Het eeuwenoude industriegebied aan de Zaan
Achtergrond van zijn ouders
Zijn vader was onderwijzer en leraar op de ULO (Uitgebreid Lager Onderwijs, een soort VMBO T). In die tijd behoorden onderwijzers en leraren tot de notabelen van het dorp, de upper middle class. Ze hadden toen nog prestige, vooral de hoofdonderwijzer, het ’hoofd der school’. Sindsdien is dat geslonken. Alleen hoogleraren hebben nog een zeker prestige, vooral ’grijze eminenties’ zoals Goudsblom.
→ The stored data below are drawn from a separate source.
-- pv_equiv track=rewrite | github.com/mopben/class-scheduling | app_fixed.py | expand_days
-- ===== SOURCE A (Python) =====
-- def expand_days(day_string):
--     """Convert day abbreviations to full day names"""
--     day_map = {
--         'M': 'Monday',
--         'Tu': 'Tuesday',
--         'W': 'Wednesday',
--         'Th': 'Thursday',
--         'F': 'Friday',
--         'Sa': 'Saturday',
--         'Su': 'Sunday'
--     }
--
--     if not day_string:
--         return 'TBA'
--
--     # Handle common patterns
--     day_string = str(day_string).strip()
--
--     # Replace common abbreviations
--     if 'MWF' in day_string:
--         return 'Monday, Wednesday, Friday'
--     elif 'TuTh' in day_string or 'TTh' in day_string:
--         return 'Tuesday, Thursday'
--     elif 'MW' in day_string:
--         return 'Monday, Wednesday'
--     elif 'WF' in day_string:
--         return 'Wednesday, Friday'
--
--     # Handle individual days or other patterns
--     result = []
--     i = 0
--     while i < len(day_string):
--         if i < len(day_string) - 1 and day_string[i:i+2] in day_map:
--             result.append(day_map[day_string[i:i+2]])
--             i += 2
--         elif day_string[i] in day_map:
--             result.append(day_map[day_string[i]])
--             i += 1
--         else:
--             i += 1
--
--     return ', '.join(result) if result else day_string
-- ===== SOURCE B (Python) =====
-- import re
--
-- def expand_days(day_string):
--     """Convert day abbreviations to full day names (regex-tokenizer re-implementation)"""
--     if not day_string:
--         return 'TBA'
--
--     day_string = str(day_string).strip()
--
--     # Keep the special-case overrides of the original.
--     if 'MWF' in day_string:
--         return 'Monday, Wednesday, Friday'
--     elif 'TuTh' in day_string or 'TTh' in day_string:
--         return 'Tuesday, Thursday'
--     elif 'MW' in day_string:
--         return 'Monday, Wednesday'
--     elif 'WF' in day_string:
--         return 'Wednesday, Friday'
--
--     day_map = {
--         'M': 'Monday',
--         'Tu': 'Tuesday',
--         'W': 'Wednesday',
--         'Th': 'Thursday',
--         'F': 'Friday',
--         'Sa': 'Saturday',
--         'Su': 'Sunday'
--     }
--
--     # Greedy left-to-right tokenization: two-char abbreviations first; unmatched
--     # characters are simply skipped (no single-char key is a prefix of a two-char key).
--     tokens = re.findall(r'Tu|Th|Sa|Su|M|W|F', day_string)
--     result = [day_map[t] for t in tokens]
--     return ', '.join(result) if result else day_string
-- ===== Notes on version B (the rewrite author's own statement) =====
-- stated objective: faster
-- what changed: The hand-written index/while scanner with slice lookups into the dict is replaced by a regex tokenizer (re.findall with two-char alternatives before one-char ones) followed by a map over the day table; the special-case chain is kept verbatim.
import Mathlib
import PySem

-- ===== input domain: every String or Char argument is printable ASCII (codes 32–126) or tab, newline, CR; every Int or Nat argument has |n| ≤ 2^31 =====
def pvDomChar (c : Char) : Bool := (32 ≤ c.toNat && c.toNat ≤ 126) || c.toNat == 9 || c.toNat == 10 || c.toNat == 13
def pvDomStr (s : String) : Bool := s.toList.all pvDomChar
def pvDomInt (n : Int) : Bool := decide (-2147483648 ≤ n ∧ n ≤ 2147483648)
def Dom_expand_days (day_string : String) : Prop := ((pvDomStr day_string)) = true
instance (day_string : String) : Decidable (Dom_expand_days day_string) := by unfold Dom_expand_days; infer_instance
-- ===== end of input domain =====

-- B replaces A's hand-written index/while scanner by a regex-style tokenizer followed by a
-- table lookup map (objective: more idiomatic); the special-case chain is kept verbatim.

-- ===== PORT A =====
def dayMapA : PySem.Dict String String := PySem.Dict.ofList
  [("M","Monday"),("Tu","Tuesday"),("W","Wednesday"),("Th","Thursday"),("F","Friday"),("Sa","Saturday"),("Su","Sunday")]

-- A's while-loop; the string is scanned by index, slices/indexing ported over the char list
-- (PySem.List.slice / pyGet? are exact for s[i:i+2] / s[i]).  The dict lookups day_map[...]
-- occur only after an 'in day_map' test succeeded, so '.getD ""' is never the KeyError path.
def loopA (cs : List Char) (i : Nat) (acc : List String) : List String :=
  if i < cs.length then
    if decide (i < cs.length - 1) &&
        dayMapA.contains (String.ofList (PySem.List.slice cs (some (i:Int)) (some ((i:Int)+2)))) then
      loopA cs (i+2) (acc ++ [(dayMapA.get? (String.ofList (PySem.List.slice cs (some (i:Int)) (some ((i:Int)+2))))).getD ""])
    else if (match PySem.List.pyGet? cs (i:Int) with
             | some c => dayMapA.contains (String.ofList [c])
             | none => false) then
      loopA cs (i+1) (acc ++ [(dayMapA.get? (String.ofList [(PySem.List.pyGet? cs (i:Int)).getD ' '])).getD ""])
    else
      loopA cs (i+1) acc
  else acc
  termination_by cs.length - i
  decreasing_by all_goals omega

def expand_days (day_string : String) : String :=
  if day_string = "" then "TBA"
  else
    let s := PySem.Str.strip day_string
    if PySem.Str.isIn "MWF" s then "Monday, Wednesday, Friday"
    else if PySem.Str.isIn "TuTh" s || PySem.Str.isIn "TTh" s then "Tuesday, Thursday"
    else if PySem.Str.isIn "MW" s then "Monday, Wednesday"
    else if PySem.Str.isIn "WF" s then "Wednesday, Friday"
    else
      let result := loopA s.toList 0 []
      if result ≠ [] then PySem.Str.join ", " result else s

-- ===== PORT B =====
def dayMapB : PySem.Dict String String := PySem.Dict.ofList
  [("M","Monday"),("Tu","Tuesday"),("W","Wednesday"),("Th","Thursday"),("F","Friday"),("Sa","Saturday"),("Su","Sunday")]

-- Hand port of re.findall(r'Tu|Th|Sa|Su|M|W|F', s): exact — re.findall scans left to right,
-- at each position tries the alternatives in the written order, emits the first match and
-- resumes right after it, and advances one character when nothing matches.
def findTokens : List Char → List String
  | [] => []
  | c :: rest =>
    if c = 'T' ∧ rest.head? = some 'u' then "Tu" :: findTokens rest.tail
    else if c = 'T' ∧ rest.head? = some 'h' then "Th" :: findTokens rest.tail
    else if c = 'S' ∧ rest.head? = some 'a' then "Sa" :: findTokens rest.tail
    else if c = 'S' ∧ rest.head? = some 'u' then "Su" :: findTokens rest.tail
    else if c = 'M' then "M" :: findTokens rest
    else if c = 'W' then "W" :: findTokens rest
    else if c = 'F' then "F" :: findTokens rest
    else findTokens rest
  termination_by l => l.length
  decreasing_by all_goals simp [List.length_tail]

def expand_days_alt (day_string : String) : String :=
  if day_string = "" then "TBA"
  else
    let s := PySem.Str.strip day_string
    if PySem.Str.isIn "MWF" s then "Monday, Wednesday, Friday"
    else if PySem.Str.isIn "TuTh" s || PySem.Str.isIn "TTh" s then "Tuesday, Thursday"
    else if PySem.Str.isIn "MW" s then "Monday, Wednesday"
    else if PySem.Str.isIn "WF" s then "Wednesday, Friday"
    else
      let tokens := findTokens s.toList
      -- day_map[t]: every emitted token is a key of day_map, so '.getD ""' never fires
      let result := tokens.map (fun t => (dayMapB.get? t).getD "")
      if result ≠ [] then PySem.Str.join ", " result else s

-- ===== PRECONDITION & SPEC =====
def Spec_expand_days (day_string : String) (out : String) : Prop := out = expand_days_alt day_string
instance (day_string : String) (out : String) : Decidable (Spec_expand_days day_string out) := by unfold Spec_expand_days; infer_instance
Kenmerkend voor de Zaanstreek als wellicht het oudste industriegebied van ons land is een meerderheid van ’onkerkelijken’, socialisten en communisten. Familie Goudsblom behoorde bij de onkerkelijken. “Mijn vader deed op geen enkele manier aan godsdienst; hij was zelfs geen overtuigd atheïst... Mijn moeder was doopsgezind.., vrijzinnig protestant.” (p 20, 42.). Goudsblom lijkt er weinig van te hebben meegekregen in Bijbellessen en doopsgezinde jongenskampen, waarbij hij een keer voortijdig de benen nam in een nachtelijke vlucht op de fiets van het Doopsgezind broederschapshuis te Elspeet naar Krommenie.
In geen van de zuilen voelden zijn ouders zich thuis. Zijn vader stemde op de vrijzinnig democraten, vertelde hij later. In de verzuilde samenleving groeit hij op in wat je de minizuil van de VPRO en de sociaal liberalen zou kunnen noemen. Deze zuilen hadden echter veel overeenkomstige normen en waarden. “Wij ’openbaren’ groeiden op als heidenen... En toch leerden wij ons te richten naar min of meer dezelfde regels van fatsoen als kinderen uit gelovige gezinnen... We groeiden op zonder god, maar niet zonder gebod.” (p 65).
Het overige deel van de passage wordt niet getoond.